Despite the important role of vascular endothelium in cardiovascular disease (CVD), their limited regeneration capacity remains a vital problem. EPCs improve angiogenesis and participate in endothelium recovery subsequent to vascular injuries [29]. Cardiovascular diseases (CVDs) are directly related to both the decline of EPC mobilization and the number of EPCs present in the damaged site. In this context, Ang II stimulates EPCs migration to ischaemic regions and commences vascularization through VEGF-associated endothelial nitric oxide synthase [30]. The activation of NAPH and subsequent ROS (reactive oxygen species) generation constitutes the stimulatory impact of Ang II on EPCs that is required for normal EPC function. However, the long-term activation of NADPH and oxidative stress is concomitant with cell senescence [31]. Moreover, acute high-dose exposure to Ang II has been shown to negatively modulate EPC function in the hind limb ischaemic rat model [32].

6. The vascular RAS and erythropoiesis

RAS has been shown to result in progenitor cell senescence and suppression of differentiation and adherence in bone marrow-derived EPCs in Ang II infusion models. This inhibitory impact could be attenuated by the administration of AT1 receptor antagonists [31]. Previous reports have proved the crucial role of Ang II during erythropoiesis [33]. In studies using transgenic mice expressing human renin and angiotensinogen, a drastic rise in levels of erythropoietin was observed, which is a glycoprotein hormone that controls erythropoiesis. Genetic ablation of AT1 receptor from these mice reduced erythropoietin levels and restored haematocrit levels [34]. Also, ACE blockade has been concomitant with haematocrit decrease in vivo [35]. The idea of ACE and/or Ang II being contributed to erythropoiesis was further confirmed by a recent research in which ACE marked haematopoietic stem cells from human embryonic, fetal and adult haematopoietic tissues [36]. However, the mechanism of Ang II-associated regulation of erythropoiesis is mainly unclear. Most of these effects are observed during early phases of erythropoiesis [37]. As mentioned above, some researchers imply that Ang II acts indirectly via its effect on erythropoietin levels [38], whereas others do not agree with this link [39]. The other possible mechanism is proposed to be the involvement of JAK (Janus kinase)/STAT (signal transducer and activator of transcription) pathway. JAK/STAT pathway is known to be activated by Ang II [40].

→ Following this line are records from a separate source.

theorem pvSupporters_getD (l : List (String × List String)) (m : PySem.Dict String (List String))
    (v : String) :
    (l.foldl pvSupportersStep m).getD v []
      = m.getD v [] ++ l.flatMap (fun p => List.replicate (p.2.count v) p.1) := by
  induction l generalizing m with
  | nil => simp
  | cons p t ih =>
    simp only [List.foldl_cons, ih, pvSupportersStep, pvSuppInner_getD, List.flatMap_cons,
      List.append_assoc]

theorem pvSupporters_keys (l : List (String × List String)) (m : PySem.Dict String (List String)) :
    (l.foldl pvSupportersStep m).keys = PySem.Set.update m.keys (l.map (·.2)).flatten := by
  induction l generalizing m with
  | nil => simp [PySem.Set.update]
  | cons p t ih =>
    simp only [List.foldl_cons, ih, pvSupportersStep, List.map_cons, List.flatten_cons]
    rw [PySem.Dict.keys_foldl_modify p.2 [] (fun _ _ v => v ++ [p.1]) m]
    simp [PySem.Set.update, List.foldl_append]

theorem pvLen_flatMap_replicate (l : List (String × List String)) (s : String) :
    (l.flatMap (fun p => List.replicate (p.2.count s) p.1)).length = (pvAllS l).count s := by
  induction l with
  | nil => simp [pvAllS]
  | cons p t ih => simp [pvAllS, List.count_append] at ih ⊢; omega

theorem pvFlatMap_nil (l : List (String × List String)) (s : String)
    (h : (pvAllS l).count s = 0) :
    l.flatMap (fun p => List.replicate (p.2.count s) p.1) = [] := by
  have := pvLen_flatMap_replicate l s
  rw [h] at this
  exact List.length_eq_zero_iff.mp this

theorem pvG_singleton (l : List (String × List String)) (s : String) (p : String × List String)
    (hp : p ∈ l) (hs : s ∈ p.2) (h1 : (pvAllS l).count s = 1) :
    l.flatMap (fun q => List.replicate (q.2.count s) q.1) = [p.1] := by
  induction l with
  | nil => simp at hp
  | cons q t ih =>
    have hcount : q.2.count s + (pvAllS t).count s = 1 := by
      simpa [pvAllS, List.count_append] using h1
    rcases List.mem_cons.mp hp with hp | hp
    · subst hp
      have hpos : 0 < p.2.count s := List.count_pos_iff.mpr hs
      have h2 : (pvAllS t).count s = 0 := by omega
      have h3 : p.2.count s = 1 := by omega
      simp [h3, pvFlatMap_nil t s h2]
    · have hpos : 0 < (pvAllS t).count s := by
        refine List.count_pos_iff.mpr (List.mem_flatten.mpr ⟨p.2, List.mem_map.mpr ⟨p, hp, rfl⟩, hs⟩)
      have h2 : q.2.count s = 0 := by omega
      have h3 : (pvAllS t).count s = 1 := by omega
      simp [h2, ih hp h3]

-- membership in the critical-set fold
theorem pvMem_critical_fold (L : List (List String)) (st : PySem.Set String) (b : String) :
    b ∈ L.foldl
        (fun (st : PySem.Set String) sups =>
          if sups.length == 1 then PySem.Set.add st (sups.headD "") else st) st
      ↔ b ∈ st ∨ ∃ sups ∈ L, sups.length = 1 ∧ sups.headD "" = b := by
  induction L generalizing st with
  | nil => simp
  | cons sups t ih =>
    by_cases h : (sups.length == 1) = true
    · rw [List.foldl_cons, if_pos h, ih, PySem.Set.mem_add]
      constructor
      · rintro ((hb | hb) | ⟨u, hu, h1, h2⟩)
        · exact Or.inl hb
        · exact Or.inr ⟨sups, List.mem_cons_self, by simpa using h, hb.symm⟩
        · exact Or.inr ⟨u, List.mem_cons_of_mem _ hu, h1, h2⟩
      · rintro (hb | ⟨u, hu, h1, h2⟩)
        · exact Or.inl (Or.inl hb)
        · rcases List.mem_cons.mp hu with rfl | hu
          · exact Or.inl (Or.inr h2.symm)
          · exact Or.inr ⟨u, hu, h1, h2⟩
    · rw [List.foldl_cons, if_neg h, ih]
      constructor
      · rintro (hb | ⟨u, hu, h1, h2⟩)
        · exact Or.inl hb
        · exact Or.inr ⟨u, List.mem_cons_of_mem _ hu, h1, h2⟩
      · rintro (hb | ⟨u, hu, h1, h2⟩)
        · exact Or.inl hb
        · rcases List.mem_cons.mp hu with rfl | hu
          · exact absurd h1 (by simpa using h)
          · exact Or.inr ⟨u, hu, h1, h2⟩
-- pv_equiv track=rewrite | github.com/greb/aoc2015 | days/day8.py | count_escape
-- ===== SOURCE A (Python) =====
-- def count_escape(s):
--     cnt = 0
--     for c in s:
--         if c in '\\"':
--             cnt += 2
--         else:
--             cnt += 1
--     return cnt + 2
-- ===== SOURCE B (Python) =====
-- def count_escape(s):
--     return len(s) + 2 + s.count('\\') + s.count('"')
-- ===== Notes on version B (the rewrite author's own statement) =====
-- stated objective: faster
-- what changed: Replaces the per-character branching loop with a closed form: the string's length plus two plus the counts of the two escaped characters obtained via str.count.
import Mathlib
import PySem

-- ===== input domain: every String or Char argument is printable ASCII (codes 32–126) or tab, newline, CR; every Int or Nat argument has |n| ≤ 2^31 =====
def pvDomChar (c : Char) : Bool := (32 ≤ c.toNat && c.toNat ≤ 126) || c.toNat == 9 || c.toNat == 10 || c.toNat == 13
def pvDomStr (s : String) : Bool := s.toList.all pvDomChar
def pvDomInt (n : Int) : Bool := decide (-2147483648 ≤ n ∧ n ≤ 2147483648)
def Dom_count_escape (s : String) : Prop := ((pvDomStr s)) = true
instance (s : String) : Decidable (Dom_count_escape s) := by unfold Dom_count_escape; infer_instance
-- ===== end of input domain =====

-- B replaces A's per-character branching loop with a closed form: length + 2 + counts of the two escaped characters (measured faster by a constant factor).


-- ===== PORT A =====
-- loop 'for c in s: cnt += 2 if c in '\"' else 1', then + 2
def count_escape (s : String) : Int :=
  (s.toList.foldl (fun cnt c => if c == '\\' || c == '"' then cnt + 2 else cnt + 1) 0) + 2

-- ===== PORT B =====
def count_escape_alt (s : String) : Int :=
  (PySem.Str.len s : Int) + 2 + (PySem.Str.count s "\\" : Int) + (PySem.Str.count s "\"" : Int)

-- ===== PRECONDITION & SPEC =====
def Spec_count_escape (s : String) (out : Int) : Prop := out = count_escape_alt s
instance (s : String) (out : Int) : Decidable (Spec_count_escape s out) := by unfold Spec_count_escape; infer_instance

-- ===== CLAIM (what is proved, stated in full; the proofs are below) =====
def Claim_equal_count_escape : Prop := ∀ (s : String), Dom_count_escape s → Spec_count_escape s (count_escape s)

-- ===== LEMMAS AND PROOFS =====

-- Python's str.count with a single-character needle is List.count on the code points.
theorem chars_count_go_singleton (c : Char) (l : List Char) (fuel acc : Nat)
    (h : l.length ≤ fuel) :
    PySem.Chars.count.go [c] fuel l acc = acc + l.count c := by
  induction l generalizing fuel acc with
  | nil => cases fuel <;> simp [PySem.Chars.count.go]
  | cons x t ih =>
    cases fuel with
    | zero => simp at h
    | succ n =>
      simp only [List.length_cons, Nat.succ_le_succ_iff] at h
      by_cases hx : x = c
      · subst hx
        simp [PySem.Chars.count.go, List.isPrefixOf, ih n (acc + 1) h]
        omega
      · simp [PySem.Chars.count.go, List.isPrefixOf, hx, ih n acc h,
          (by simpa using Ne.symm hx : ¬ (c == x) = true)]

theorem chars_count_singleton (c : Char) (l : List Char) :
    PySem.Chars.count l [c] = l.count c := by
  simp [PySem.Chars.count, chars_count_go_singleton c l l.length 0 le_rfl]

theorem foldl_escape (l : List Char) (a : Int) :
    l.foldl (fun cnt c => if c == '\\' || c == '"' then cnt + 2 else cnt + 1) a
      = a + l.length + l.count '\\' + l.count '"' := by
  induction l generalizing a with
  | nil => simp
  | cons x t ih =>
    rw [List.foldl_cons, ih]
    by_cases h1 : x = '\\'
    · subst h1; simp; ring
    · by_cases h2 : x = '"'
      · subst h2; simp [h1]; ring
      · simp [h1, h2]; ring

-- ===== VERDICT (by name: the statement is the Claim_ definition above) =====
theorem count_escape_spec : Claim_equal_count_escape := by
  intro s _
  unfold Spec_count_escape count_escape count_escape_alt
  simp only [PySem.Str.count_eq, PySem.Str.len_eq]
  have h1 : ("\\" : String).toList = ['\\'] := rfl
  have h2 : ("\"" : String).toList = ['"'] := rfl
  rw [h1, h2, chars_count_singleton, chars_count_singleton, foldl_escape]
  ring
-- pv_equiv track=rewrite | github.com/CrispyChillies/Image-Retrieval---Thesis-2026 | ChestMIR/milvus_embed.py | _compact_label_text
-- ===== SOURCE A (Python) =====
-- def _compact_label_text(labels: list[str], max_len: int = 120) -> str:
--     if not labels:
--         return "No finding"
--
--     chosen: list[str] = []
--     for label in labels:
--         candidate = ", ".join(chosen + [label]) if chosen else label
--         if len(candidate) > max_len:
--             break
--         chosen.append(label)
--
--     if not chosen:
--         return labels[0][:max_len]
--
--     remaining = len(labels) - len(chosen)
--     if remaining <= 0:
--         return ", ".join(chosen)
--
--     suffix = f" (+{remaining} more)"
--     base = ", ".join(chosen)
--     if len(base) + len(suffix) <= max_len:
--         return f"{base}{suffix}"
--
--     trimmed_base = base[: max(0, max_len - len(suffix))].rstrip(", ")
--     return f"{trimmed_base}{suffix}"
-- ===== SOURCE B (Python) =====
-- def _compact_label_text(labels: list[str], max_len: int = 120) -> str:
--     if not labels:
--         return "No finding"
--
--     # cumulative table: pref[k] = len(", ".join(labels[:k+1])) + 2
--     pref = []
--     total = 0
--     for label in labels:
--         total += len(label) + 2
--         pref.append(total)
--
--     # binary search for the largest c with len(", ".join(labels[:c])) <= max_len
--     x = max_len + 2
--     lo, hi = 0, len(pref)
--     while lo < hi:
--         mid = (lo + hi) // 2
--         if x < pref[mid]:
--             hi = mid
--         else:
--             lo = mid + 1
--     chosen = labels[:lo]
--
--     if not chosen:
--         return labels[0][:max_len]
--
--     remaining = len(labels) - lo
--     if remaining <= 0:
--         return ", ".join(chosen)
--
--     suffix = f" (+{remaining} more)"
--     base = ", ".join(chosen)
--     if len(base) + len(suffix) <= max_len:
--         return f"{base}{suffix}"
--
--     trimmed_base = base[: max(0, max_len - len(suffix))].rstrip(", ")
--     return f"{trimmed_base}{suffix}"
-- ===== Notes on version B (the rewrite author's own statement) =====
-- stated objective: faster
-- what changed: Replaced the greedy loop that re-joins the growing prefix on every iteration with a cumulative-length table built in one pass plus a hand-written binary search for the cutoff count.
import Mathlib
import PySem

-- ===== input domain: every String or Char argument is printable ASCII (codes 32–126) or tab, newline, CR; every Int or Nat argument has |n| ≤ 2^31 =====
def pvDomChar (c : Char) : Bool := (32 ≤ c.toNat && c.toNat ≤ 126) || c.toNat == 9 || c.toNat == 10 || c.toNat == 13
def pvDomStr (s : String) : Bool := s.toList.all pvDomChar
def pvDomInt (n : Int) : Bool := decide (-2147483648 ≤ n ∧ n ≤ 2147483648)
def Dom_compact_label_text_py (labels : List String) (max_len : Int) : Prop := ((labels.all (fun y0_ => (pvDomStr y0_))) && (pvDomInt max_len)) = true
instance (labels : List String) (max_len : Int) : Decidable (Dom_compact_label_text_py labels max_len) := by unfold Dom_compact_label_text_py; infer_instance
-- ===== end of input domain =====

-- B replaces A's quadratic re-join greedy loop by a one-pass cumulative-length table plus binary search for the cutoff (faster).


-- shared helper: hand port of Python s.rstrip(", ") (drop trailing ',' and ' '); exact for this char set
def pvRstripCommaSpace (s : String) : String :=
  String.ofList ((s.toList.reverse.dropWhile (fun c => c == ',' || c == ' ')).reverse)

-- ===== PORT A =====
-- A's greedy loop: chosen grows while the re-built join stays within max_len
def pvLoopA (max_len : Int) : List String → List String → List String
  | chosen, [] => chosen
  | chosen, label :: rest =>
    let candidate := if chosen ≠ [] then PySem.Str.join ", " (chosen ++ [label]) else label
    if max_len < PySem.Str.len candidate then chosen
    else pvLoopA max_len (chosen ++ [label]) rest

def compact_label_text_py (labels : List String) (max_len : Int) : String :=
  if labels = [] then "No finding" else
  let chosen := pvLoopA max_len [] labels
  if chosen = [] then PySem.Str.slice (labels.headD "") none (some max_len) else
  let remaining : Int := (labels.length : Int) - (chosen.length : Int)
  if remaining ≤ 0 then PySem.Str.join ", " chosen else
  let suffix := " (+" ++ PySem.Int.toStr remaining ++ " more)"
  let base := PySem.Str.join ", " chosen
  if PySem.Str.len base + PySem.Str.len suffix ≤ max_len then base ++ suffix else
  pvRstripCommaSpace (PySem.Str.slice base none (some (max 0 (max_len - PySem.Str.len suffix)))) ++ " (+" ++ PySem.Int.toStr remaining ++ " more)"

-- ===== PORT B =====
-- cumulative table: (pvPref t ls)[k] = t + len(", ".join(ls[:k+1])) + 2
def pvPref (total : Int) : List String → List Int
  | [] => []
  | l :: ls => (total + PySem.Str.len l + 2) :: pvPref (total + PySem.Str.len l + 2) ls

-- hand-written binary search of Source B (first index whose table entry exceeds x); pref[mid] is always in range, getD 0 is a dummy
def pvBisect (pref : List Int) (x : Int) (lo hi : Nat) : Nat :=
  if lo < hi then
    let mid := (lo + hi) / 2
    if x < pref.getD mid 0 then pvBisect pref x lo mid else pvBisect pref x (mid + 1) hi
  else lo
termination_by hi - lo

def compact_label_text_py_alt (labels : List String) (max_len : Int) : String :=
  if labels = [] then "No finding" else
  let pref := pvPref 0 labels
  let c := pvBisect pref (max_len + 2) 0 pref.length
  let chosen := labels.take c
  if chosen = [] then PySem.Str.slice (labels.headD "") none (some max_len) else
  let remaining : Int := (labels.length : Int) - (c : Int)
  if remaining ≤ 0 then PySem.Str.join ", " chosen else
  let suffix := " (+" ++ PySem.Int.toStr remaining ++ " more)"
  let base := PySem.Str.join ", " chosen
  if PySem.Str.len base + PySem.Str.len suffix ≤ max_len then base ++ suffix else
  pvRstripCommaSpace (PySem.Str.slice base none (some (max 0 (max_len - PySem.Str.len suffix)))) ++ " (+" ++ PySem.Int.toStr remaining ++ " more)"

-- ===== PRECONDITION & SPEC =====
def Spec_compact_label_text_py (labels : List String) (max_len : Int) (out : String) : Prop := out = compact_label_text_py_alt labels max_len
instance (labels : List String) (max_len : Int) (out : String) : Decidable (Spec_compact_label_text_py labels max_len out) := by unfold Spec_compact_label_text_py; infer_instance

-- ===== CLAIM (what is proved, stated in full; the proofs are below) =====
def Claim_equal_compact_label_text_py : Prop := ∀ (labels : List String) (max_len : Int), Dom_compact_label_text_py labels max_len → Spec_compact_label_text_py labels max_len (compact_label_text_py labels max_len)

-- ===== LEMMAS AND PROOFS =====

theorem pvPref_length (t : Int) (ls : List String) : (pvPref t ls).length = ls.length := by
  induction ls generalizing t with
  | nil => rfl
  | cons l ls ih => simp [pvPref, ih]

theorem len_join_singleton (l : String) : PySem.Str.len (PySem.Str.join ", " [l]) = PySem.Str.len l := by
  simp [PySem.Str.len_eq, PySem.Str.toList_join, PySem.Chars.join_singleton]

theorem str_len_nonneg (s : String) : 0 ≤ PySem.Str.len s := by
  simp [PySem.Str.len_eq]

theorem len_join_cons (l : String) (ls : List String) (h : ls ≠ []) :
    PySem.Str.len (PySem.Str.join ", " (l :: ls)) = PySem.Str.len l + 2 + PySem.Str.len (PySem.Str.join ", " ls) := by
  cases ls with
  | nil => exact absurd rfl h
  | cons b bs =>
    simp [PySem.Str.len_eq, PySem.Str.toList_join, PySem.Chars.join_cons_cons]
    ring

theorem pvPref_getD (ls : List String) : ∀ (t : Int) (k : Nat), k < ls.length →
    (pvPref t ls).getD k 0 = t + PySem.Str.len (PySem.Str.join ", " (ls.take (k + 1))) + 2 := by
  induction ls with
  | nil => intro t k hk; simp at hk
  | cons l ls ih =>
    intro t k hk
    cases k with
    | zero => simp [pvPref]
    | succ k =>
      simp only [List.length_cons, Nat.succ_lt_succ_iff] at hk
      have h1 : ls.take (k + 1) ≠ [] := by
        have : (ls.take (k + 1)).length = k + 1 := by
          rw [List.length_take]; omega
        intro h; rw [h] at this; simp at this
      simp only [pvPref, List.getD, List.getElem?_cons_succ]
      have := ih (t + PySem.Str.len l + 2) k hk
      simp only [List.getD] at this
      rw [this, List.take_succ_cons, len_join_cons l _ h1]
      ring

7. Current research on the RAS in pancreatic stem cells

The local RAS is not only involved in the physiology of pancreas, but it also influences the pancreatic stem cell (PSC) functionality. RAS has been shown to be associated with pancreatic islet cell function and proliferation and differentiation of PSCs/progenitor cells during development [41]. Different stem/progenitor cells have been reported to be differentiated into insulin-expressing cells, which make them appropriate candidates for islet cell transplantation. Regarding the potential role of RAS in stem cell differentiation, it is possible that RAS-modulated stem cell could be a new source of pancreatic β-cells. Both exocrine and endocrine pancreas are known to have local RAS components [42]. In exocrine part, AT1 receptor activation turns on signalling pathways such as ROS generation and activation of pro-inflammatory, vasoactive and growth factor receptors [43, 44]. Therefore, Ang II might result in fibrosis and inflammation of exocrine pancreas through the AT1 receptor. Hence, blockade of RAS has been considered a potential therapeutic opportunity for some pancreas disorders.

In the endocrine portion of pancreas, RAS has been shown to be a key regulator of insulin and islet physiology [43]. AT1 receptor stimulation leads to β-cells, decreased islet blood flow and insulin secretion, while AT2 receptor activation results in β-cell proliferation and islet blood flow and insulin secretion enhancement [19]. Moreover, the ACE2/Ang-(1–7)/Mas axis, which has been attracting more research attention recently, is present in several local tissues and mainly acts as a negative modulator of ACE/Ang II/AT1R signalling. Similar to AT2 receptor activation, ACE2 overexpression in the pancreas of type 2 diabetic animals restored glucose homeostasis, as evidenced by diminished blood glucose levels, elevated insulin secretion and β-cell proliferation [45].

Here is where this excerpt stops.